-- pv_equiv track=rewrite | github.com/MikeDominic92/Predictive-Threat-Intelligence-Platform-for-Cloud-Vulnerabilities | src/functions/data_processing/normalizers/virustotal.py | map_vt_category
-- ===== SOURCE A (Python) =====
-- def map_vt_category(malicious_count, suspicious_count, harmless_count, attributes):
--     """Attempt to determine a primary threat category from VT results."""
--     if malicious_count > 0:
--         # Look for specific categories in engine results (more reliable than tags)
--         categories = set()
--         for engine, result in attributes.get("last_analysis_results", {}).items():
--             cat = result.get("category")
--             if cat and cat != "undetected" and cat != "harmless" and cat != "timeout":
--                  categories.add(cat.lower())
--
--         if "malware" in categories: return "malware"
--         if "phishing" in categories: return "phishing"
--         if "suspicious" in categories and malicious_count > suspicious_count:
--              # If more malicious than suspicious, lean towards a stronger category if possible
--              # Try mapping based on engine names or results if needed here
--              pass # Placeholder for more detailed mapping
--         if categories: # Return the most common/important if multiple exist
--              return sorted(list(categories))[0] # Simple alphabetical sort for now
--
--         return "malicious_generic" # Fallback if only malicious count is positive
--
--     if suspicious_count > 0:
--         return "suspicious_generic"
--     if harmless_count > 0:
--         return "benign"
--
--     return "unknown"
-- ===== SOURCE B (Python) =====
-- def map_vt_category(malicious_count, suspicious_count, harmless_count, attributes):
--     """Single-pass classification: flags plus a running alphabetical minimum,
--     instead of building a set and sorting it."""
--     if malicious_count > 0:
--         saw_malware = False
--         saw_phishing = False
--         best = None
--         for result in attributes.get("last_analysis_results", {}).values():
--             cat = result.get("category")
--             if cat and cat not in ("undetected", "harmless", "timeout"):
--                 c = cat.lower()
--                 if c == "malware":
--                     saw_malware = True
--                 elif c == "phishing":
--                     saw_phishing = True
--                 if best is None or c < best:
--                     best = c
--         if saw_malware:
--             return "malware"
--         if saw_phishing:
--             return "phishing"
--         if best is not None:
--             return best
--         return "malicious_generic"
--     if suspicious_count > 0:
--         return "suspicious_generic"
--     if harmless_count > 0:
--         return "benign"
--     return "unknown"
-- ===== Notes on version B (the rewrite author's own statement) =====
-- stated objective: simpler
-- what changed: Replaces A's build-a-set-then-membership-test-then-sort-and-index pipeline by one pass over the engine results that keeps two flags and a running alphabetical minimum, so no set and no sort are needed.
import Mathlib
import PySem

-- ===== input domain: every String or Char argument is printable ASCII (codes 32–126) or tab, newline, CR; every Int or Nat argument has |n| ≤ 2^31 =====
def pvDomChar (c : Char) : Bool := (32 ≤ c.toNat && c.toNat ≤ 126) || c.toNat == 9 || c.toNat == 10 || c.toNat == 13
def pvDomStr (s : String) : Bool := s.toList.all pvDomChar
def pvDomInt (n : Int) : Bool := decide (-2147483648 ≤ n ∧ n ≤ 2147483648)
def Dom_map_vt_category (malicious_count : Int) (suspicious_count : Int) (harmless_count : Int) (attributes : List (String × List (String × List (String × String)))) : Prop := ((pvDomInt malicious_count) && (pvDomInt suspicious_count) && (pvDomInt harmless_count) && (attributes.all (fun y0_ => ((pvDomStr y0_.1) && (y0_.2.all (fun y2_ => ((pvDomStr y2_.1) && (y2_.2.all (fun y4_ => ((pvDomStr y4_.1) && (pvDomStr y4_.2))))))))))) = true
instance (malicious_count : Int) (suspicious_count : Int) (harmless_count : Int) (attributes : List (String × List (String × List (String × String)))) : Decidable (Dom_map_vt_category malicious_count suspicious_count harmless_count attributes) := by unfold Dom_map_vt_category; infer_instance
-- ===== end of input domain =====

-- B replaces A's build-a-set / membership-test / sort-and-index pipeline by a single pass
-- keeping two flags and a running alphabetical minimum (objective: simpler; return value only).

-- ===== PORT A =====
def map_vt_category (malicious_count : Int) (suspicious_count : Int) (harmless_count : Int) (attributes : List (String × List (String × List (String × String)))) : String :=
  if malicious_count > 0 then
    let categories : PySem.Set String :=
      (PySem.Dict.ofList ((PySem.Dict.ofList attributes).getD "last_analysis_results" [])).items.foldl
        (fun cats p =>
          match (PySem.Dict.ofList p.2).get? "category" with
          | some cat =>
            if cat ≠ "" ∧ cat ≠ "undetected" ∧ cat ≠ "harmless" ∧ cat ≠ "timeout" then
              PySem.Set.add cats (PySem.Str.lower cat)
            else cats
          | none => cats)
        PySem.Set.empty
    if PySem.Set.contains categories "malware" then "malware"
    else if PySem.Set.contains categories "phishing" then "phishing"
    -- (A's 'suspicious' branch is a `pass` and has no effect)
    else if categories ≠ [] then
      PySem.List.pyGetD (PySem.List.sorted categories (fun x => x) false) 0 ""
    else "malicious_generic"
  else if suspicious_count > 0 then "suspicious_generic"
  else if harmless_count > 0 then "benign"
  else "unknown"

-- ===== PORT B =====
def map_vt_category_alt (malicious_count : Int) (suspicious_count : Int) (harmless_count : Int) (attributes : List (String × List (String × List (String × String)))) : String :=
  if malicious_count > 0 then
    let st : Bool × Bool × Option String :=
      (PySem.Dict.ofList ((PySem.Dict.ofList attributes).getD "last_analysis_results" [])).values.foldl
        (fun st result =>
          match (PySem.Dict.ofList result).get? "category" with
          | some cat =>
            if cat ≠ "" ∧ ¬(cat = "undetected" ∨ cat = "harmless" ∨ cat = "timeout") then
              let c := PySem.Str.lower cat
              let b := match st.2.2 with
                | none => some c
                | some b0 => if c < b0 then some c else some b0
              if c = "malware" then (true, st.2.1, b)
              else if c = "phishing" then (st.1, true, b)
              else (st.1, st.2.1, b)
            else st
          | none => st)
        (false, false, none)
    if st.1 then "malware"
    else if st.2.1 then "phishing"
    else match st.2.2 with
      | some best => best
      | none => "malicious_generic"
  else if suspicious_count > 0 then "suspicious_generic"
  else if harmless_count > 0 then "benign"
  else "unknown"

-- ===== PRECONDITION & SPEC =====
def Spec_map_vt_category (malicious_count : Int) (suspicious_count : Int) (harmless_count : Int) (attributes : List (String × List (String × List (String × String)))) (out : String) : Prop := out = map_vt_category_alt malicious_count suspicious_count harmless_count attributes
instance (malicious_count : Int) (suspicious_count : Int) (harmless_count : Int) (attributes : List (String × List (String × List (String × String)))) (out : String) : Decidable (Spec_map_vt_category malicious_count suspicious_count harmless_count attributes out) := by unfold Spec_map_vt_category; infer_instance

-- ===== CLAIM (what is proved, stated in full; the proofs are below) =====
def Claim_equal_map_vt_category : Prop := ∀ (malicious_count : Int) (suspicious_count : Int) (harmless_count : Int) (attributes : List (String × List (String × List (String × String)))), Dom_map_vt_category malicious_count suspicious_count harmless_count attributes → Spec_map_vt_category malicious_count suspicious_count harmless_count attributes (map_vt_category malicious_count suspicious_count harmless_count attributes)

-- ===== LEMMAS AND PROOFS =====

-- the lowered category an engine result contributes, if any (A's and B's filter rule)
def pvG (result : List (String × String)) : Option String :=
  match (PySem.Dict.ofList result).get? "category" with
  | some cat =>
    if cat ≠ "" ∧ cat ≠ "undetected" ∧ cat ≠ "harmless" ∧ cat ≠ "timeout" then
      some (PySem.Str.lower cat)
    else none
  | none => none

-- B's per-category accumulator step
def pvStepC (st : Bool × Bool × Option String) (c : String) : Bool × Bool × Option String :=
  let b := match st.2.2 with
    | none => some c
    | some b0 => if c < b0 then some c else some b0
  if c = "malware" then (true, st.2.1, b)
  else if c = "phishing" then (st.1, true, b)
  else (st.1, st.2.1, b)

-- B's running-minimum component
def pvMin (b : Option String) (cats : List String) : Option String :=
  cats.foldl (fun b? c => match b? with
    | none => some c
    | some b0 => if c < b0 then some c else some b0) b

lemma pv_afold (items : List (String × List (String × String))) (acc : PySem.Set String) :
    items.foldl
      (fun cats p =>
        match (PySem.Dict.ofList p.2).get? "category" with
        | some cat =>
          if cat ≠ "" ∧ cat ≠ "undetected" ∧ cat ≠ "harmless" ∧ cat ≠ "timeout" then
            PySem.Set.add cats (PySem.Str.lower cat)
          else cats
        | none => cats) acc
    = ((items.map (·.2)).filterMap pvG).foldl PySem.Set.add acc := by
  rw [List.foldl_filterMap, List.foldl_map]
  congr 1
  funext cs p
  simp only [pvG]
  cases (PySem.Dict.ofList p.2).get? "category" with
  | none => rfl
  | some cat =>
    by_cases hc : cat ≠ "" ∧ cat ≠ "undetected" ∧ cat ≠ "harmless" ∧ cat ≠ "timeout"
    · simp [hc]
    · simp [hc]

lemma pv_bfold (vs : List (List (String × String))) (st : Bool × Bool × Option String) :
    vs.foldl
      (fun st result =>
        match (PySem.Dict.ofList result).get? "category" with
        | some cat =>
          if cat ≠ "" ∧ ¬(cat = "undetected" ∨ cat = "harmless" ∨ cat = "timeout") then
            let c := PySem.Str.lower cat
            let b := match st.2.2 with
              | none => some c
              | some b0 => if c < b0 then some c else some b0
            if c = "malware" then (true, st.2.1, b)
            else if c = "phishing" then (st.1, true, b)
            else (st.1, st.2.1, b)
          else st
        | none => st) st
    = (vs.filterMap pvG).foldl pvStepC st := by
  rw [List.foldl_filterMap]
  congr 1
  funext st r
  simp only [pvG]
  cases (PySem.Dict.ofList r).get? "category" with
  | none => rfl
  | some cat =>
    by_cases hc : cat ≠ "" ∧ cat ≠ "undetected" ∧ cat ≠ "harmless" ∧ cat ≠ "timeout"
    · obtain ⟨h1, h2, h3, h4⟩ := hc
      simp [h1, h2, h3, h4, pvStepC]
    · have hB : ¬(cat ≠ "" ∧ ¬(cat = "undetected" ∨ cat = "harmless" ∨ cat = "timeout")) := by tauto
      simp only [if_neg hB, if_neg hc]

lemma pv_cfold (cats : List String) (sm sp : Bool) (b : Option String) :
    cats.foldl pvStepC (sm, sp, b)
      = (sm || cats.contains "malware", sp || cats.contains "phishing", pvMin b cats) := by
  induction cats generalizing sm sp b with
  | nil => simp [pvMin]
  | cons c t ih =>
    simp only [List.foldl_cons]
    have hstep : pvStepC (sm, sp, b) c
        = (sm || (c == "malware"), sp || (c == "phishing"),
           pvMin b [c]) := by
      simp only [pvStepC, pvMin, List.foldl_cons, List.foldl_nil]
      by_cases h1 : c = "malware"
      · subst h1; simp
      · by_cases h2 : c = "phishing"
        · subst h2; simp
        · simp [h1, h2]
    rw [hstep, ih]
    simp only [pvMin, List.foldl_cons, List.foldl_nil, List.contains_cons, Prod.mk.injEq]
    refine ⟨?_, ?_, trivial⟩
    · by_cases h1 : c = "malware" <;> simp [h1, BEq.comm, Bool.or_assoc]
    · by_cases h2 : c = "phishing" <;> simp [h2, BEq.comm, Bool.or_assoc]

lemma pv_pvMin_some (t : List String) (b : String) :
    pvMin (some b) t = some (t.foldl min b) := by
  induction t generalizing b with
  | nil => rfl
  | cons c t ih =>
    simp only [pvMin, List.foldl_cons] at *
    have : (if c < b then some c else some b) = some (min b c) := by
      rcases lt_or_ge c b with h | h
      · simp [h, min_eq_right h.le]
      · simp [not_lt.mpr h, min_eq_left h]
    rw [this, ih]

lemma pv_pvMin_cons (c : String) (t : List String) :
    pvMin none (c :: t) = some (t.foldl min c) := by
  simp only [pvMin, List.foldl_cons]
  exact pv_pvMin_some t c

-- head of sorted(set(cats)) is the running minimum of cats
lemma pv_sorted_head (c : String) (t : List String) :
    PySem.List.pyGetD (PySem.List.sorted (PySem.Set.ofList (c :: t)) (fun x => x) false) 0 ""
      = t.foldl min c := by
  have hne : PySem.List.sorted (PySem.Set.ofList (c :: t)) (fun x => x) false ≠ [] := by
    intro h
    rw [PySem.List.sorted_eq_nil_iff] at h
    have : c ∈ PySem.Set.ofList (c :: t) := (PySem.Set.mem_ofList _ _).mpr (by simp)
    simp [h] at this
  obtain ⟨m, r, hsr⟩ := List.exists_cons_of_ne_nil hne
  rw [hsr, PySem.List.pyGetD_zero_cons]
  have hmin_le : ∀ y ∈ (c :: t), t.foldl min c ≤ y := by
    intro y hy
    rcases List.mem_cons.mp hy with rfl | h
    · exact (PySem.List.foldl_min_le t _).1
    · exact (PySem.List.foldl_min_le t c).2 y h
  have hmin_mem : t.foldl min c ∈ (c :: t) := by
    rcases PySem.List.foldl_min_mem t c with h | h
    · rw [h]; exact List.mem_cons_self ..
    · exact List.mem_cons_of_mem _ h
  have hm_mem : m ∈ (c :: t) := by
    have : m ∈ PySem.List.sorted (PySem.Set.ofList (c :: t)) (fun x => x) false := by
      rw [hsr]; exact List.mem_cons_self ..
    exact (PySem.Set.mem_ofList _ _).mp ((PySem.List.mem_sorted _ _ _ _).mp this)
  have hm_le : ∀ y ∈ (c :: t), m ≤ y := by
    intro y hy
    exact PySem.List.key_head_sorted_le _ (fun x => x) hsr y
      ((PySem.Set.mem_ofList _ _).mpr hy)
  exact le_antisymm (hm_le _ hmin_mem) (hmin_le _ hm_mem)

lemma pv_contains_iff (cats : List String) (x : String) :
    PySem.Set.contains (PySem.Set.ofList cats) x = cats.contains x := by
  simp only [PySem.Set.contains]
  by_cases h : x ∈ cats
  · rw [List.contains_iff_mem.mpr ((PySem.Set.mem_ofList cats x).mpr h),
       List.contains_iff_mem.mpr h]
  · rw [Bool.eq_false_iff.mpr (fun hx => h ((PySem.Set.mem_ofList cats x).mp (List.contains_iff_mem.mp hx))),
       Bool.eq_false_iff.mpr (fun hx => h (List.contains_iff_mem.mp hx))]

-- ===== VERDICT (by name: the statement is the Claim_ definition above) =====
theorem map_vt_category_spec : Claim_equal_map_vt_category := by
  intro malicious_count suspicious_count harmless_count attributes _
  unfold Spec_map_vt_category map_vt_category map_vt_category_alt
  by_cases hm : malicious_count > 0
  · rw [if_pos hm, if_pos hm]
    simp only [PySem.Dict.values]
    rw [pv_afold, pv_bfold]
    simp only [PySem.Set.empty]
    rw [← PySem.Set.ofList_eq_foldl]
    set cats := (((PySem.Dict.ofList ((PySem.Dict.ofList attributes).getD "last_analysis_results" [])).items.map (·.2)).filterMap pvG) with hcats
    rw [pv_cfold, pv_contains_iff, pv_contains_iff]
    simp only [Bool.false_or]
    by_cases hmal : cats.contains "malware"
    · rw [if_pos hmal, if_pos hmal]
    · rw [if_neg hmal, if_neg hmal]
      by_cases hphi : cats.contains "phishing"
      · rw [if_pos hphi, if_pos hphi]
      · rw [if_neg hphi, if_neg hphi]
        cases hc : cats with
        | nil =>
          rw [if_neg (by simp [PySem.Set.ofList])]
          simp [pvMin]
        | cons c t =>
          rw [if_pos (by
            intro h
            have : c ∈ PySem.Set.ofList (c :: t) := (PySem.Set.mem_ofList _ _).mpr (by simp)
            simp [h] at this)]
          rw [pv_sorted_head]
          simp [pv_pvMin_cons]
  · rw [if_neg hm, if_neg hm]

• [About this task]: Beginning with the first line of the listing above, please write out every line exactly until you reach the line that contains "for result in", and include that one too.

• [Solution]:
-- pv_equiv track=rewrite | github.com/MikeDominic92/Predictive-Threat-Intelligence-Platform-for-Cloud-Vulnerabilities | src/functions/data_processing/normalizers/virustotal.py | map_vt_category
-- ===== SOURCE A (Python) =====
-- def map_vt_category(malicious_count, suspicious_count, harmless_count, attributes):
--     """Attempt to determine a primary threat category from VT results."""
--     if malicious_count > 0:
--         # Look for specific categories in engine results (more reliable than tags)
--         categories = set()
--         for engine, result in attributes.get("last_analysis_results", {}).items():
--             cat = result.get("category")
--             if cat and cat != "undetected" and cat != "harmless" and cat != "timeout":
--                  categories.add(cat.lower())
--
--         if "malware" in categories: return "malware"
--         if "phishing" in categories: return "phishing"
--         if "suspicious" in categories and malicious_count > suspicious_count:
--              # If more malicious than suspicious, lean towards a stronger category if possible
--              # Try mapping based on engine names or results if needed here
--              pass # Placeholder for more detailed mapping
--         if categories: # Return the most common/important if multiple exist
--              return sorted(list(categories))[0] # Simple alphabetical sort for now
--
--         return "malicious_generic" # Fallback if only malicious count is positive
--
--     if suspicious_count > 0:
--         return "suspicious_generic"
--     if harmless_count > 0:
--         return "benign"
--
--     return "unknown"
-- ===== SOURCE B (Python) =====
-- def map_vt_category(malicious_count, suspicious_count, harmless_count, attributes):
--     """Single-pass classification: flags plus a running alphabetical minimum,
--     instead of building a set and sorting it."""
--     if malicious_count > 0:
--         saw_malware = False
--         saw_phishing = False
--         best = None
--         for result in attributes.get("last_analysis_results", {}).values():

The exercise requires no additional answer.